This revision makes it much easier to implement and explain some variant
models.
The translation from TKF model to Needleman-Wunsch or Smith-Waterman
is
obvious from LMSH. In the language of N-W, we can turn off gap
penalties for
either leading or trailing gaps. We can search for best aligned
substrings. Everything
is neatly expressed in terms of probabilities. We can also
find the probability of any
point in one sequence aligning opposite any point in a second sequence
in the context
of an alignment process starting and ending anywhere within the observed
sequences.
Note: I am not optimizing the parameters, e.g. time, substitution rate,
death rate for
these models. These are other features available with the TKF
model which are
independent of the example shown below.
I concatenated three roughly 300 base subsequences from Species A and
the
homologous subsequences from Species B, but in a different order.

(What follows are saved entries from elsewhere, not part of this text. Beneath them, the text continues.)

-- pv_equiv track=rewrite | github.com/johnnyfs/zelda2b | tools/generate_map_preview.py | render_metatile_pixels
-- ===== SOURCE A (Python) =====
-- NES_PALETTE = {
--     0x0F: (0, 0, 0),       # Black
--     0x09: (0, 63, 0),      # Darker green
--     0x19: (0, 120, 0),     # Dark green
--     0x29: (0, 168, 0),     # Medium green
--     0x01: (0, 0, 120),     # Dark blue
--     0x11: (32, 56, 184),   # Medium blue
--     0x21: (60, 120, 248),  # Light blue
--     0x07: (68, 40, 0),     # Dark brown
--     0x17: (120, 68, 0),    # Medium brown
--     0x27: (172, 124, 0),   # Light brown/tan
--     0x00: (84, 84, 84),    # Dark gray
--     0x10: (152, 152, 152), # Light gray
--     0x30: (252, 252, 252), # White
--     0x38: (248, 216, 120), # Cream/yellow
--     0x06: (120, 0, 0),     # Dark red
--     0x16: (168, 16, 0),    # Red
--     0x08: (68, 40, 0),     # Dark yellow/brown
--     0x28: (216, 168, 0),   # Yellow
--     0x20: (252, 252, 252), # White (alt)
-- }
--
-- BG_PALETTES = [
--     [0x0F, 0x09, 0x19, 0x29],  # BG0: Green (grass/trees)
--     [0x0F, 0x01, 0x11, 0x21],  # BG1: Blue (water)
--     [0x0F, 0x07, 0x17, 0x27],  # BG2: Brown (dungeon/cave)
--     [0x0F, 0x00, 0x10, 0x30],  # BG3: UI (gray/white)
-- ]
--
-- def decode_chr_tile(chr_data, tile_idx):
--     """Decode NES CHR tile into 8x8 array of 2-bit pixel values."""
--     offset = tile_idx * 16
--     if offset + 16 > len(chr_data):
--         return [[0]*8 for _ in range(8)]
--
--     pixels = []
--     for row in range(8):
--         lo_byte = chr_data[offset + row]
--         hi_byte = chr_data[offset + 8 + row]
--         row_pixels = []
--         for col in range(8):
--             bit = 7 - col
--             lo_bit = (lo_byte >> bit) & 1
--             hi_bit = (hi_byte >> bit) & 1
--             row_pixels.append((hi_bit << 1) | lo_bit)
--         pixels.append(row_pixels)
--     return pixels
--
-- def render_metatile_pixels(chr_data, metatile):
--     """Render a 16x16 metatile to pixel array with palette colors."""
--     tl_idx, tr_idx, bl_idx, br_idx, attr = metatile
--     palette_idx = attr & 0x03
--     palette = BG_PALETTES[palette_idx]
--
--     tl = decode_chr_tile(chr_data, tl_idx)
--     tr = decode_chr_tile(chr_data, tr_idx)
--     bl = decode_chr_tile(chr_data, bl_idx)
--     br = decode_chr_tile(chr_data, br_idx)
--
--     pixels = []
--     for row in range(16):
--         row_pixels = []
--         if row < 8:
--             for col in range(16):
--                 if col < 8:
--                     c = tl[row][col]
--                 else:
--                     c = tr[row][col-8]
--                 nes_col = palette[c]
--                 row_pixels.append(NES_PALETTE.get(nes_col, (0,0,0)))
--         else:
--             for col in range(16):
--                 if col < 8:
--                     c = bl[row-8][col]
--                 else:
--                     c = br[row-8][col-8]
--                 nes_col = palette[c]
--                 row_pixels.append(NES_PALETTE.get(nes_col, (0,0,0)))
--         pixels.append(row_pixels)
--     return pixels
-- ===== SOURCE B (Python) =====
-- NES_PALETTE = {
--     0x0F: (0, 0, 0),
--     0x09: (0, 63, 0),
--     0x19: (0, 120, 0),
--     0x29: (0, 168, 0),
--     0x01: (0, 0, 120),
--     0x11: (32, 56, 184),
--     0x21: (60, 120, 248),
--     0x07: (68, 40, 0),
--     0x17: (120, 68, 0),
--     0x27: (172, 124, 0),
--     0x00: (84, 84, 84),
--     0x10: (152, 152, 152),
--     0x30: (252, 252, 252),
--     0x38: (248, 216, 120),
--     0x06: (120, 0, 0),
--     0x16: (168, 16, 0),
--     0x08: (68, 40, 0),
--     0x28: (216, 168, 0),
--     0x20: (252, 252, 252),
-- }
--
-- BG_PALETTES = [
--     [0x0F, 0x09, 0x19, 0x29],
--     [0x0F, 0x01, 0x11, 0x21],
--     [0x0F, 0x07, 0x17, 0x27],
--     [0x0F, 0x00, 0x10, 0x30],
-- ]
--
--
-- def tile_row_bytes(chr_data, tile_idx, r):
--     """The (lo, hi) bitplane bytes of scanline r of a CHR tile; (0, 0) past the data."""
--     offset = tile_idx * 16
--     if offset + 16 > len(chr_data):
--         return 0, 0
--     return chr_data[offset + r], chr_data[offset + 8 + r]
--
--
-- def render_metatile_pixels(chr_data, metatile):
--     """Render a 16x16 metatile to pixel array with palette colors.
--
--     No intermediate 8x8 tile arrays: a 4-entry RGB lookup table is built once
--     from the palette, then each output scanline is produced directly from the
--     two bitplane bytes of its left and right tile rows, fusing decode and
--     coloring into a single pass.
--     """
--     tl_idx, tr_idx, bl_idx, br_idx, attr = metatile
--     lut = [NES_PALETTE.get(c, (0, 0, 0)) for c in BG_PALETTES[attr & 0x03]]
--
--     def scan(idx, r):
--         lo, hi = tile_row_bytes(chr_data, idx, r)
--         return [lut[(((hi >> (7 - c)) & 1) << 1) | ((lo >> (7 - c)) & 1)]
--                 for c in range(8)]
--
--     return [scan(tl_idx, r) + scan(tr_idx, r) for r in range(8)] + \
--            [scan(bl_idx, r) + scan(br_idx, r) for r in range(8)]
-- ===== Notes on version B (the rewrite author's own statement) =====
-- stated objective: simpler
-- what changed: B eliminates A's decode_chr_tile stage entirely: instead of decoding four full 8x8 pixel-value arrays and then walking a 16x16 grid with per-pixel quadrant branches and a dict lookup per pixel, B builds the 4-entry RGB lookup table once from the palette and emits each output scanline directly from the two bitplane bytes of the corresponding tile row, fusing decode and coloring into one pass with no intermediate tile arrays.
import Mathlib
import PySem

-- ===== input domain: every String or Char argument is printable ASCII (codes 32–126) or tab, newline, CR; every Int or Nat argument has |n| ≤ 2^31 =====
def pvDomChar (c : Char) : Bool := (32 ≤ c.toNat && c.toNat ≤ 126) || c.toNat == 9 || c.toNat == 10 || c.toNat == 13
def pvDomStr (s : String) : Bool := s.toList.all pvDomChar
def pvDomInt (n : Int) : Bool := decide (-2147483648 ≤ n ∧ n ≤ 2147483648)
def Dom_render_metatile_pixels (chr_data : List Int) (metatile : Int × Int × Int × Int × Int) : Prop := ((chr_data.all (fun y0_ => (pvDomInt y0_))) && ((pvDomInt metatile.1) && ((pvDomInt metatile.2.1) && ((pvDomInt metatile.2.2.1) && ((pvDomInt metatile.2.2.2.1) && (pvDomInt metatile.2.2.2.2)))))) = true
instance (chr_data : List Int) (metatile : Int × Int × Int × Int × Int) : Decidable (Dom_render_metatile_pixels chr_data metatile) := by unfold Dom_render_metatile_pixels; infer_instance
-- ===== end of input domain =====

-- B skips A's intermediate 8x8 tile arrays and per-pixel quadrant branching: it builds a
-- 4-entry RGB lookup table once and emits each scanline directly from its two bitplane
-- bytes (simpler decomposition, same fixed-size work).


-- ===== PORT A =====
-- NES_PALETTE (a dict literal) as a PySem.Dict; shared by both ports like the module constant.
def nesPalette : PySem.Dict Int (Int × Int × Int) := PySem.Dict.ofList
  [(0x0F, (0, 0, 0)), (0x09, (0, 63, 0)), (0x19, (0, 120, 0)), (0x29, (0, 168, 0)),
   (0x01, (0, 0, 120)), (0x11, (32, 56, 184)), (0x21, (60, 120, 248)),
   (0x07, (68, 40, 0)), (0x17, (120, 68, 0)), (0x27, (172, 124, 0)),
   (0x00, (84, 84, 84)), (0x10, (152, 152, 152)), (0x30, (252, 252, 252)),
   (0x38, (248, 216, 120)), (0x06, (120, 0, 0)), (0x16, (168, 16, 0)),
   (0x08, (68, 40, 0)), (0x28, (216, 168, 0)), (0x20, (252, 252, 252))]

def bgPalettes : List (List Int) :=
  [[0x0F, 0x09, 0x19, 0x29], [0x0F, 0x01, 0x11, 0x21],
   [0x0F, 0x07, 0x17, 0x27], [0x0F, 0x00, 0x10, 0x30]]

-- decode_chr_tile, A's helper.
-- Python '>>' on Int is Lean '>>>' (arithmetic shift, exact also on negatives);
-- '& 1', '|' are PySem.Int.band/bor (exact on negatives); '<< 1' is '<<< 1'.
-- chr_data[i] is PySem.List.pyGetD _ i 0: inside Pre_ the index is always in Python's
-- valid (possibly negative) range, so the default 0 is never read.
def decodeChrTile (chr_data : List Int) (tile_idx : Int) : List (List Int) :=
  let offset := tile_idx * 16
  if offset + 16 > (chr_data.length : Int) then
    List.replicate 8 (List.replicate 8 (0 : Int))
  else
    (List.range 8).map (fun (row : Nat) =>
      let lo_byte := PySem.List.pyGetD chr_data (offset + (row : Int)) 0
      let hi_byte := PySem.List.pyGetD chr_data (offset + 8 + (row : Int)) 0
      (List.range 8).map (fun (col : Nat) =>
        let bit := 7 - col
        let lo_bit := PySem.Int.band (lo_byte >>> bit) 1
        let hi_bit := PySem.Int.band (hi_byte >>> bit) 1
        PySem.Int.bor (hi_bit <<< 1) lo_bit))

-- Port of A: 16-row loop, each row a 16-column loop branching on the quadrant.
-- attr & 0x03 is PySem.Int.band attr 3 (in 0..3 also for negative attr, as in Python);
-- BG_PALETTES[...] and palette[c] are always in range, so pyGetD's default is never read.
def render_metatile_pixels (chr_data : List Int) (metatile : Int × Int × Int × Int × Int) : List (List (Int × Int × Int)) :=
  match metatile with
  | (tl_idx, tr_idx, bl_idx, br_idx, attr) =>
    let palette := PySem.List.pyGetD bgPalettes (PySem.Int.band attr 3) []
    let tl := decodeChrTile chr_data tl_idx
    let tr := decodeChrTile chr_data tr_idx
    let bl := decodeChrTile chr_data bl_idx
    let br := decodeChrTile chr_data br_idx
    (List.range 16).map (fun (row : Nat) =>
      if row < 8 then
        (List.range 16).map (fun (col : Nat) =>
          let c := if col < 8 then
              PySem.List.pyGetD (PySem.List.pyGetD tl (row : Int) []) (col : Int) 0
            else
              PySem.List.pyGetD (PySem.List.pyGetD tr (row : Int) []) ((col : Int) - 8) 0
          let nes_col := PySem.List.pyGetD palette c 0
          PySem.Dict.getD nesPalette nes_col (0, 0, 0))
      else
        (List.range 16).map (fun (col : Nat) =>
          let c := if col < 8 then
              PySem.List.pyGetD (PySem.List.pyGetD bl ((row : Int) - 8) []) (col : Int) 0
            else
              PySem.List.pyGetD (PySem.List.pyGetD br ((row : Int) - 8) []) ((col : Int) - 8) 0
          let nes_col := PySem.List.pyGetD palette c 0
          PySem.Dict.getD nesPalette nes_col (0, 0, 0)))

-- ===== PORT B =====
-- tile_row_bytes, B's helper: the (lo, hi) bitplane bytes of scanline r; (0, 0) past the data.
def tileRowBytes (chr_data : List Int) (tile_idx : Int) (r : Nat) : Int × Int :=
  let offset := tile_idx * 16
  if offset + 16 > (chr_data.length : Int) then (0, 0)
  else (PySem.List.pyGetD chr_data (offset + (r : Int)) 0,
        PySem.List.pyGetD chr_data (offset + 8 + (r : Int)) 0)

-- Port of B: a 4-entry RGB lookup table built once, then each scanline emitted directly
-- from its two bitplane bytes; the grid is top-half ++ bottom-half of row concatenations.
def render_metatile_pixels_alt (chr_data : List Int) (metatile : Int × Int × Int × Int × Int) : List (List (Int × Int × Int)) :=
  match metatile with
  | (tl_idx, tr_idx, bl_idx, br_idx, attr) =>
    let lut := (PySem.List.pyGetD bgPalettes (PySem.Int.band attr 3) []).map
      (fun c => PySem.Dict.getD nesPalette c (0, 0, 0))
    let scan := fun (idx : Int) (r : Nat) =>
      let lh := tileRowBytes chr_data idx r
      (List.range 8).map (fun (c : Nat) =>
        PySem.List.pyGetD lut
          (PySem.Int.bor (PySem.Int.band (lh.2 >>> (7 - c)) 1 <<< 1)
                         (PySem.Int.band (lh.1 >>> (7 - c)) 1)) (0, 0, 0))
    ((List.range 8).map (fun r => scan tl_idx r ++ scan tr_idx r)) ++
      ((List.range 8).map (fun r => scan bl_idx r ++ scan br_idx r))

-- ===== PRECONDITION & SPEC =====
-- Pre_ excludes exactly the inputs where Python raises IndexError: a tile index whose
-- offset passes the bounds guard yet reaches below -len(chr_data) (both A and B raise there).
def tileIdxOK (len idx : Int) : Prop := ¬ (idx * 16 + 16 ≤ len ∧ idx * 16 < -len)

Here is the alignment picture for the TKF model, trailing gap penalty off:
Hooray! The middle section aligns pretty well. The start
seems not so bad, but only because
we have gap costs at the beginning.
Let's turn off the leading gap penalty:
The exact start of the alignment is not perfectly clear. We see
that the first third of sequence
A aligns well with the last third of sequence B, and the last third
of A aligns well with the first
of B, but the signal is not as strong. The middle thirds disappeared
in a sea of low probability.
There probably is a ridge in the middle, but getting there requires
paying for two huge gaps.
Let's allow the alignment process to start and end anywhere. We
normalize all the alignment
data by the probability that we observed sequences A and B independently.
Now we can see all three segments at the same time. When the trailing
gaps are free, there
are also bright lines along the top and right edges from the ends of
the well-aligned
subsequences. These were so thin, that they got covered by the
black border around the plot.
The different colors of the three bands indicates the relative strength
of the three subalignments.
The strengths are dominated by the lengths.